12.5.11

Angor


Cuando ya ni vida le quede
finalmente podrá morir.



Ese era su nombre, el de aquel que era dos veces siendo uno. Su yo de agua y su yo que cuelga. Un yo de rizos húmedos y fluidos, de la luna en el pecho y las estrellas a sus pies. De luces danzantes. Un yo que fluye quieto, obediente, como pez sobre las ondas del río. Un yo de murmullos de guijarros y espuma en la ribera, apacible como fluir mismo.

Y ese otro yo tan diferente de aquel, ese yo que mira la misma luna borrosa sin dientes al revés. Un yo de pelo sangrado, de lengua y piel levemente escaldadas. De pies descalzos color carbón. Un yo que ya no se debate preso, que ya no se agita, que perdió su aletear de pez que saltaba del agua antes de volver a caer, que apenas se mueve al ritmo del viento. Un yo callado hasta de murmullos.

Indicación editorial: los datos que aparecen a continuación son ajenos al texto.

-- ===== A-side: the combined loop computes the per-class bRow sums =====
theorem inner_lemma (markDict : List (String × List (String × Int))) (clas : String)
    (hnd : (markDict.map Prod.fst).Nodup)
    (hkeys : ∀ p ∈ markDict, "TotalRank" ∈ p.2.map Prod.fst ∧ (clas ++ "Rank") ∈ p.2.map Prod.fst) :
    ∀ (ms : List (String × List (String × Int))), (∀ p ∈ ms, p ∈ markDict) →
    ∀ (d : PySem.Dict String (PySem.Dict String Int)) (s : Int), TblSim d markDict →
    TblSim ((ms.map Prod.fst).foldl (aStep clas) (d, s)).1 markDict ∧
    ((ms.map Prod.fst).foldl (aStep clas) (d, s)).2 = s + (ms.map (fun p => bRow clas p.2)).sum := by
  intro ms
  induction ms with
  | nil => intro _ d s hsim; simpa using hsim
  | cons p0 ms' ih =>
    intro hmem d s hsim
    have hp0 : p0 ∈ markDict := hmem p0 (List.mem_cons_self)
    obtain ⟨r, hget, hrs⟩ := hsim.2 p0 hp0
    obtain ⟨ht0, hr0⟩ := hkeys p0 hp0
    obtain ⟨t, htv⟩ := mem_fst_get?_isSome p0.2 _ ht0
    obtain ⟨rv, hrv⟩ := mem_fst_get?_isSome p0.2 _ hr0
    have htr : r.get? "TotalRank" = some t := by
      rw [hrs "TotalRank" total_ne_dif2]; exact htv
    have hrr : r.get? (clas ++ "Rank") = some rv := by
      rw [hrs (clas ++ "Rank") (fun b => rank_ne_dif2 clas b)]; exact hrv
    have hstep : aStep clas (d, s) p0.1 =
        (d.insert p0.1 (r.insert (clas ++ "Dif2") ((t - rv) ^ 2)), s + (t - rv) ^ 2) := by
      simp [aStep, hget, htr, hrr]
    have hbrow : bRow clas p0.2 = (t - rv) ^ 2 := by
      simp [bRow, htv, hrv]
    have hcont : d.contains p0.1 = true := by
      rw [PySem.Dict.contains_iff_mem_keys, hsim.1]
      exact List.mem_map.mpr ⟨p0, hp0, rfl⟩
    have hsim' : TblSim (d.insert p0.1 (r.insert (clas ++ "Dif2") ((t - rv) ^ 2))) markDict := by
      constructor
      · rw [PySem.Dict.keys_insert_of_contains _ _ _]
        · exact hsim.1
        · exact hcont
      · intro p hp
        by_cases he : p.1 = p0.1
        · have hpp0 : p = p0 := List.inj_on_of_nodup_map hnd hp hp0 he
          subst hpp0
          exact ⟨_, by rw [PySem.Dict.get?_insert_self], RowSim_insert hrs clas _⟩
        · obtain ⟨rp, hrp, hrsp⟩ := hsim.2 p hp
          exact ⟨rp, by rw [PySem.Dict.get?_insert_of_ne _ _ he]; exact hrp, hrsp⟩
    have hms' : ∀ p ∈ ms', p ∈ markDict := fun p hp => hmem p (List.mem_cons_of_mem _ hp)
    obtain ⟨ihs, ihv⟩ := ih hms' _ (s + (t - rv) ^ 2) hsim'
    refine ⟨?_, ?_⟩
    · simpa [hstep] using ihs
    · simp only [List.map_cons, List.foldl_cons, hstep, List.sum_cons, hbrow] at ihv ⊢
      rw [ihv]; ring

theorem outer_lemma (markDict : List (String × List (String × Int))) (classes : List String)
    (hnd : (markDict.map Prod.fst).Nodup)
    (hkeys : ∀ p ∈ markDict, ∀ c ∈ classes,
      "TotalRank" ∈ p.2.map Prod.fst ∧ (c ++ "Rank") ∈ p.2.map Prod.fst) :
    ∀ (d : PySem.Dict String (PySem.Dict String Int)) (acc : List Int), TblSim d markDict →
    (classes.foldl aClass (d, acc)).2 = acc ++ classes.map (fun c => (markDict.map (fun p => bRow c p.2)).sum) := by
  induction classes with
  | nil => intro d acc _; simp
  | cons c cs ih =>
    intro d acc hsim
    have hk : ∀ p ∈ markDict, "TotalRank" ∈ p.2.map Prod.fst ∧ (c ++ "Rank") ∈ p.2.map Prod.fst :=
      fun p hp => hkeys p hp c List.mem_cons_self
    obtain ⟨hsim', hval⟩ := inner_lemma markDict c hnd hk markDict (fun p hp => hp) d 0 hsim
    have hkeyseq : d.keys = markDict.map Prod.fst := hsim.1
    have hstep : aClass (d, acc) c =
        ((( markDict.map Prod.fst).foldl (aStep c) (d, 0)).1,
         acc ++ [((markDict.map Prod.fst).foldl (aStep c) (d, 0)).2]) := by
      simp [aClass, hkeyseq]
    have hkeys' : ∀ p ∈ markDict, ∀ c' ∈ cs,
        "TotalRank" ∈ p.2.map Prod.fst ∧ (c' ++ "Rank") ∈ p.2.map Prod.fst :=
      fun p hp c' hc' => hkeys p hp c' (List.mem_cons_of_mem _ hc')
    have hrec := ih hkeys' _ (acc ++ [((markDict.map Prod.fst).foldl (aStep c) (d, 0)).2]) hsim'
    simp only [List.foldl_cons, hstep, List.map_cons]
    rw [hrec, hval]
    simp

-- ===== B-side: phase 1 fills the Dif2 table, phase 2 sums the stored values =====
-- the row loop: preserves non-Dif2 keys and stores bRow at every c ∈ cs
theorem rowloop (orig : List (String × Int)) :
    ∀ (cs : List String) (row : PySem.Dict String Int),
    (∀ c ∈ cs, "TotalRank" ∈ orig.map Prod.fst ∧ (c ++ "Rank") ∈ orig.map Prod.fst) →
    RowSim row orig →
    RowSim (cs.foldl bStepClass row) orig ∧
    ∀ c : String, (row.get? (c ++ "Dif2") = some (bRow c orig) ∨ c ∈ cs) →
      (cs.foldl bStepClass row).get? (c ++ "Dif2") = some (bRow c orig) := by
  intro cs
  induction cs with
  | nil =>
    intro row _ hrs
    refine ⟨hrs, fun c hc => ?_⟩
    rcases hc with h | h
    · simpa using h
    · simp at h
  | cons c0 cs' ih =>
    intro row hk hrs
    obtain ⟨ht0, hr0⟩ := hk c0 List.mem_cons_self
    obtain ⟨t, htv⟩ := mem_fst_get?_isSome orig _ ht0
    obtain ⟨rv, hrv⟩ := mem_fst_get?_isSome orig _ hr0
    have htr : row.get? "TotalRank" = some t := by
      rw [hrs "TotalRank" total_ne_dif2]; exact htv
    have hrr : row.get? (c0 ++ "Rank") = some rv := by
      rw [hrs (c0 ++ "Rank") (fun b => rank_ne_dif2 c0 b)]; exact hrv
    have hstep : bStepClass row c0 = row.insert (c0 ++ "Dif2") ((t - rv) ^ 2) := by
      simp [bStepClass, htr, hrr]
    have hbrow : bRow c0 orig = (t - rv) ^ 2 := by
      simp [bRow, htv, hrv]
    have hrs' : RowSim (row.insert (c0 ++ "Dif2") ((t - rv) ^ 2)) orig :=
      RowSim_insert hrs c0 _
    have hk' : ∀ c ∈ cs', "TotalRank" ∈ orig.map Prod.fst ∧ (c ++ "Rank") ∈ orig.map Prod.fst :=
      fun c hc => hk c (List.mem_cons_of_mem _ hc)
    obtain ⟨ihs, ihv⟩ := ih (row.insert (c0 ++ "Dif2") ((t - rv) ^ 2)) hk' hrs'
    refine ⟨by simpa [hstep] using ihs, fun c hc => ?_⟩
    have hgoal : (cs'.foldl bStepClass (row.insert (c0 ++ "Dif2") ((t - rv) ^ 2))).get? (c ++ "Dif2")
        = some (bRow c orig) := by
      apply ihv
      by_cases he : c = c0
      · subst he
        left; rw [PySem.Dict.get?_insert_self, hbrow]
      · rcases hc with h | h
        · left
          rw [PySem.Dict.get?_insert_of_ne _ _ (fun hcon => he (dif2_inj hcon))]
          exact h
        · rcases List.mem_cons.mp h with h' | h'
          · exact absurd h' he
          · right; exact h'
    simpa [hstep] using hgoal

Ajeno e implícito el yo de agua ha asistido al metódico juego de ellos. Una inquina sin ira ni odio, tan desprovista de pasión, tan metódica, tan sin fin ulterior. Solo placer silencioso y paciente, de hurgar, de arrancar, de forzar... hilándose en la armonía de acercar en cada paso la noche al final pero sin nunca permitirle acabar.

Entretanto el que cuelga ha huido al ensueño fuera del horror pausado e insistente. Del insidioso silencio y los rostros apáticos que de a poco, pronto, usando tenazas heladas removerían las uñas, y más tarde la piel misma, con calma, como quien no tiene apuro, al mismo tiempo que sobre el puente sigue pasando un incesante río de lejanas y fugaces luces.